ACTIVITY.
Say how many lines in the entries hold the string "hpos", giving the number by itself.

INFORMATION SUPPLIED.
-- pv_equiv track=rewrite | github.com/gbibbo/opro | src/qsm/vad/webrtc.py | _apply_hysteresis
-- ===== SOURCE A (Python) =====
-- def _apply_hysteresis(decisions: list[bool], n_frames: int) -> list[bool]:
--     """
--     Apply hysteresis smoothing: require n consecutive frames to change state.
--
--     Args:
--         decisions: Raw frame decisions
--         n_frames: Number of consecutive frames required
--
--     Returns:
--         Smoothed decisions
--     """
--     if n_frames <= 0:
--         return decisions
--
--     smoothed = []
--     current_state = decisions[0] if decisions else False
--     consecutive_count = 0
--
--     for decision in decisions:
--         if decision == current_state:
--             consecutive_count = 0
--         else:
--             consecutive_count += 1
--             if consecutive_count >= n_frames:
--                 current_state = decision
--                 consecutive_count = 0
--
--         smoothed.append(current_state)
--
--     return smoothed
-- ===== SOURCE B (Python) =====
-- from itertools import groupby
--
-- def _apply_hysteresis(decisions: list[bool], n_frames: int) -> list[bool]:
--     """Run-based hysteresis: collapse input into runs, emit each run in bulk."""
--     if n_frames <= 0:
--         return decisions
--     out = []
--     state = decisions[0] if decisions else False
--     for value, grp in groupby(decisions):
--         length = sum(1 for _ in grp)
--         if value == state:
--             out.extend([state] * length)
--         else:
--             out.extend([state] * min(length, n_frames - 1))
--             if length >= n_frames:
--                 out.extend([value] * (length - (n_frames - 1)))
--                 state = value
--     return out
-- ===== Notes on version B (the rewrite author's own statement) =====
-- stated objective: alternative
-- what changed: Replaces the per-frame loop with a counter by a run-length decomposition (itertools.groupby): each maximal run of equal values is emitted in one bulk step via a min/threshold formula, the counter disappears.
import Mathlib
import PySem

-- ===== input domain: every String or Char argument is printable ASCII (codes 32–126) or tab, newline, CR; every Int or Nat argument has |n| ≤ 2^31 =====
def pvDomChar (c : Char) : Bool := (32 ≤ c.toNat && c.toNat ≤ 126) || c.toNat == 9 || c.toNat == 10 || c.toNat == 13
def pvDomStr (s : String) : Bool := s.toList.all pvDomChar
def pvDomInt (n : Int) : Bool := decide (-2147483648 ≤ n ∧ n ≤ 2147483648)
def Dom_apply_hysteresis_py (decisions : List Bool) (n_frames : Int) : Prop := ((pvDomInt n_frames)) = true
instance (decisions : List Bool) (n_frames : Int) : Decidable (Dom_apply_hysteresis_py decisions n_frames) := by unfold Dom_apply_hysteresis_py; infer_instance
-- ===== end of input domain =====

-- B replaces A's per-frame loop with a counter by a run-length (groupby) decomposition emitting each run in bulk; objective: alternative decomposition, same cost.

-- ===== PORT A =====
-- A's for-loop over frames, state (current_state, consecutive_count), as structural recursion.
def pvLoopA (n : Int) (cs : Bool) (cc : Int) : List Bool → List Bool
  | [] => []
  | d :: ds =>
    if d = cs then cs :: pvLoopA n cs 0 ds
    else if cc + 1 ≥ n then d :: pvLoopA n d 0 ds
    else cs :: pvLoopA n cs (cc + 1) ds

def apply_hysteresis_py (decisions : List Bool) (n_frames : Int) : List Bool :=
  if n_frames ≤ 0 then decisions
  else pvLoopA n_frames (decisions.headD false) 0 decisions

-- ===== PORT B =====
-- itertools.groupby: collapse the list into maximal runs (value, length).
def pvRunsAux (v : Bool) (k : Nat) : List Bool → List (Bool × Nat)
  | [] => [(v, k)]
  | x :: xs => if x = v then pvRunsAux v (k + 1) xs else (v, k) :: pvRunsAux x 1 xs

def pvRuns : List Bool → List (Bool × Nat)
  | [] => []
  | x :: xs => pvRunsAux x 1 xs

-- B's for-loop over the runs, emitting each run in bulk.
def pvLoopB (n : Int) (st : Bool) : List (Bool × Nat) → List Bool
  | [] => []
  | (v, len) :: rs =>
    if v = st then List.replicate len st ++ pvLoopB n st rs
    else if (len : Int) ≥ n then
      List.replicate (min len (n - 1).toNat) st ++
        (List.replicate (len - (n - 1).toNat) v ++ pvLoopB n v rs)
    else
      List.replicate (min len (n - 1).toNat) st ++ pvLoopB n st rs

def apply_hysteresis_py_alt (decisions : List Bool) (n_frames : Int) : List Bool :=
  if n_frames ≤ 0 then decisions
  else pvLoopB n_frames (decisions.headD false) (pvRuns decisions)

-- ===== PRECONDITION & SPEC =====
def Spec_apply_hysteresis_py (decisions : List Bool) (n_frames : Int) (out : List Bool) : Prop := out = apply_hysteresis_py_alt decisions n_frames
instance (decisions : List Bool) (n_frames : Int) (out : List Bool) : Decidable (Spec_apply_hysteresis_py decisions n_frames out) := by unfold Spec_apply_hysteresis_py; infer_instance

-- ===== CLAIM (what is proved, stated in full; the proofs are below) =====
def Claim_equal_apply_hysteresis_py : Prop := ∀ (decisions : List Bool) (n_frames : Int), Dom_apply_hysteresis_py decisions n_frames → Spec_apply_hysteresis_py decisions n_frames (apply_hysteresis_py decisions n_frames)

-- ===== LEMMAS AND PROOFS =====

def pvFlat (rs : List (Bool × Nat)) : List Bool := rs.flatMap (fun p => List.replicate p.2 p.1)

-- A's loop over a run matching the current state: counter resets, state unchanged.
theorem pvLoopA_match0 (n : Int) (cs : Bool) (k : Nat) (rest : List Bool) :
    pvLoopA n cs 0 (List.replicate k cs ++ rest) = List.replicate k cs ++ pvLoopA n cs 0 rest := by
  induction k with
  | zero => simp
  | succ k ih => simp [List.replicate_succ, pvLoopA, ih]

theorem pvLoopA_match (n : Int) (cs : Bool) (cc : Int) (k : Nat) (rest : List Bool) :
    pvLoopA n cs cc (List.replicate (k + 1) cs ++ rest)
      = List.replicate (k + 1) cs ++ pvLoopA n cs 0 rest := by
  simp [List.replicate_succ, pvLoopA, pvLoopA_match0]

-- A differing run too short to flip: counter accumulates.
theorem pvLoopA_short (n : Int) (cs v : Bool) (hv : v ≠ cs) (k : Nat) :
    ∀ (cc : Int), cc + k < n → ∀ rest,
    pvLoopA n cs cc (List.replicate k v ++ rest)
      = List.replicate k cs ++ pvLoopA n cs (cc + k) rest := by
  induction k with
  | zero => intro cc _ rest; simp
  | succ k ih =>
    intro cc h rest
    have h1 : ¬ (cc + 1 ≥ n) := by omega
    have := ih (cc + 1) (by push_cast at h ⊢; omega) rest
    simp only [List.replicate_succ, List.cons_append, pvLoopA, hv, h1, if_false]
    rw [this]
    have : cc + 1 + (k : Int) = cc + ((k : Nat) + 1 : Nat) := by push_cast; ring
    simp [this]

-- A differing run long enough to flip at the n-th differing frame.
theorem pvLoopA_long (n : Int) (cs v : Bool) (hv : v ≠ cs) (k : Nat) :
    ∀ (cc : Int), 0 ≤ cc → cc < n → n ≤ cc + k → ∀ rest,
    pvLoopA n cs cc (List.replicate k v ++ rest)
      = List.replicate (n - cc - 1).toNat cs ++
        (List.replicate (k - (n - cc - 1).toNat) v ++ pvLoopA n v 0 rest) := by
  induction k with
  | zero => intro cc h0 h1 h2 rest; omega
  | succ k ih =>
    intro cc h0 h1 h2 rest
    by_cases hge : cc + 1 ≥ n
    · have hcc : cc = n - 1 := by omega
      have hz : (n - cc - 1).toNat = 0 := by omega
      simp only [List.replicate_succ, List.cons_append, pvLoopA, hv, hge, if_pos, hz]
      rw [pvLoopA_match0]
      simp [List.replicate_succ]
    · have hrec := ih (cc + 1) (by omega) (by omega) (by push_cast at h2 ⊢; omega) rest
      have e1 : (n - cc - 1).toNat = (n - (cc + 1) - 1).toNat + 1 := by omega
      have e2 : k + 1 - (n - cc - 1).toNat = k - (n - (cc + 1) - 1).toNat := by omega
      simp only [List.replicate_succ, List.cons_append, pvLoopA, hv, hge, if_false]
      rw [hrec, e1]
      simp [List.replicate_succ, Nat.add_sub_add_right]

-- runsAux flattens back to the original list.
theorem pvRunsAux_flat (xs : List Bool) : ∀ (v : Bool) (k : Nat),
    pvFlat (pvRunsAux v k xs) = List.replicate k v ++ xs := by
  induction xs with
  | nil => intro v k; simp [pvRunsAux, pvFlat]
  | cons x xs ih =>
    intro v k
    by_cases hx : x = v
    · subst hx
      simp only [pvRunsAux, if_true, ih]
      rw [List.replicate_succ' (n := k)]
      simp
    · simp only [pvRunsAux, if_neg hx, pvFlat, List.flatMap_cons]
      have := ih x 1
      simp [pvFlat] at this
      simp [this]

-- the first run produced by runsAux carries value v.
theorem pvRunsAux_head (xs : List Bool) : ∀ (v : Bool) (k : Nat),
    (pvRunsAux v k xs).head?.map Prod.fst = some v := by
  induction xs with
  | nil => intro v k; simp [pvRunsAux]
  | cons x xs ih =>
    intro v k
    by_cases hx : x = v
    · subst hx; simp only [pvRunsAux, if_true]; exact ih x (k + 1)
    · simp [pvRunsAux, hx]

-- adjacent runs have different values.
theorem pvRunsAux_chain (xs : List Bool) : ∀ (v : Bool) (k : Nat),
    List.IsChain (fun p q : Bool × Nat => p.1 ≠ q.1) (pvRunsAux v k xs) := by
  induction xs with
  | nil => intro v k; simp [pvRunsAux]
  | cons x xs ih =>
    intro v k
    by_cases hx : x = v
    · subst hx; simp only [pvRunsAux, if_true]; exact ih x (k + 1)
    · simp only [pvRunsAux, if_neg hx]
      have hhd := pvRunsAux_head xs x 1
      cases hr : pvRunsAux x 1 xs with
      | nil => simp
      | cons q qs =>
        rw [hr] at hhd
        have hq1 : q.1 = x := by simpa using hhd
        rw [List.isChain_cons_cons]
        refine ⟨?_, hr ▸ ih x 1⟩
        simp only [ne_eq, hq1]
        exact fun h => hx h.symm

-- run lengths are positive.
theorem pvRunsAux_pos (xs : List Bool) : ∀ (v : Bool) (k : Nat), 1 ≤ k →
    ∀ p ∈ pvRunsAux v k xs, 1 ≤ p.2 := by
  induction xs with
  | nil => intro v k hk p hp; simp [pvRunsAux] at hp; subst hp; exact hk
  | cons x xs ih =>
    intro v k hk p hp
    by_cases hx : x = v
    · subst hx; simp only [pvRunsAux, if_true] at hp
      exact ih x (k + 1) (by omega) p hp
    · simp only [pvRunsAux, if_neg hx, List.mem_cons] at hp
      rcases hp with hp | hp
      · subst hp; exact hk
      · exact ih x 1 le_rfl p hp

theorem pvFlat_cons (v : Bool) (len : Nat) (rs : List (Bool × Nat)) :
    pvFlat ((v, len) :: rs) = List.replicate len v ++ pvFlat rs := by
  simp [pvFlat]

-- main correspondence: A's frame loop on the flattened runs equals B's run loop.
theorem pvMain (n : Int) (hn : 1 ≤ n) (rs : List (Bool × Nat))
    (hchain : List.IsChain (fun p q : Bool × Nat => p.1 ≠ q.1) rs)
    (hpos : ∀ p ∈ rs, 1 ≤ p.2) :
    ∀ (cs : Bool) (cc : Int), 0 ≤ cc →
    (∀ p, rs.head? = some p → p.1 ≠ cs → cc = 0) →
    pvLoopA n cs cc (pvFlat rs) = pvLoopB n cs rs := by
  induction rs with
  | nil => intro cs cc _ _; simp [pvFlat, pvLoopA, pvLoopB]
  | cons p rs ih =>
    intro cs cc hcc hhead
    obtain ⟨v, len⟩ := p
    have hlen : 1 ≤ len := hpos (v, len) (List.mem_cons_self ..)
    have hchain' : List.IsChain (fun p q : Bool × Nat => p.1 ≠ q.1) rs := hchain.tail
    have hpos' : ∀ p ∈ rs, 1 ≤ p.2 := fun p hp => hpos p (List.mem_cons_of_mem _ hp)
    rw [pvFlat_cons]
    by_cases hv : v = cs
    · subst hv
      obtain ⟨m, rfl⟩ : ∃ m, len = m + 1 := ⟨len - 1, by omega⟩
      rw [pvLoopA_match, ih hchain' hpos' v 0 le_rfl (fun _ _ _ => rfl)]
      simp [pvLoopB]
    · have hcc0 : cc = 0 := hhead (v, len) rfl hv
      subst hcc0
      by_cases hge : (len : Int) ≥ n
      · have hmin : min len (n - 1).toNat = (n - 1).toNat := by omega
        rw [pvLoopA_long n cs v hv len 0 le_rfl (by omega) (by omega) (pvFlat rs)]
        rw [show ((n : Int) - 0 - 1) = n - 1 by ring]
        rw [ih hchain' hpos' v 0 le_rfl (fun _ _ _ => rfl)]
        simp [pvLoopB, hv, hge, hmin]
        all_goals omega
      · have hlt : (len : Int) < n := by omega
        have hmin : min len (n - 1).toNat = len := by omega
        rw [pvLoopA_short n cs v hv len 0 (by omega) (pvFlat rs)]
        have hnext : ∀ p, rs.head? = some p → p.1 ≠ cs → ((0 : Int) + (len : Nat)) = 0 := by
          intro q hq hqcs
          exfalso
          cases rs with
          | nil => simp at hq
          | cons q' rs' =>
            have hq' : q' = q := by simpa using hq
            have hvq : v ≠ q'.1 := (List.isChain_cons_cons.mp hchain).1
            rw [hq'] at hvq
            revert hvq hqcs hv
            cases v <;> cases cs <;> cases q.1 <;> simp
        rw [ih hchain' hpos' cs ((0 : Int) + (len : Nat)) (by omega) hnext]
        simp [pvLoopB, hv, hge, hmin]
        all_goals omega

-- ===== VERDICT (by name: the statement is the Claim_ definition above) =====
theorem apply_hysteresis_py_spec : Claim_equal_apply_hysteresis_py := by
  intro decisions n _
  unfold Spec_apply_hysteresis_py apply_hysteresis_py apply_hysteresis_py_alt
  by_cases hn : n ≤ 0
  · simp [hn]
  · simp only [if_neg hn]
    have hn1 : 1 ≤ n := by omega
    cases decisions with
    | nil => simp [pvRuns, pvLoopA, pvLoopB]
    | cons x xs =>
      have hflat : pvFlat (pvRuns (x :: xs)) = x :: xs := by
        have := pvRunsAux_flat xs x 1
        simp [pvRuns, this]
      have := pvMain n hn1 (pvRuns (x :: xs))
        (by simpa [pvRuns] using pvRunsAux_chain xs x 1)
        (by simpa [pvRuns] using pvRunsAux_pos xs x 1 le_rfl)
        (List.headD (x :: xs) false) 0 le_rfl (fun _ _ _ => rfl)
      rw [← this, hflat]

FINAL ANSWER.
6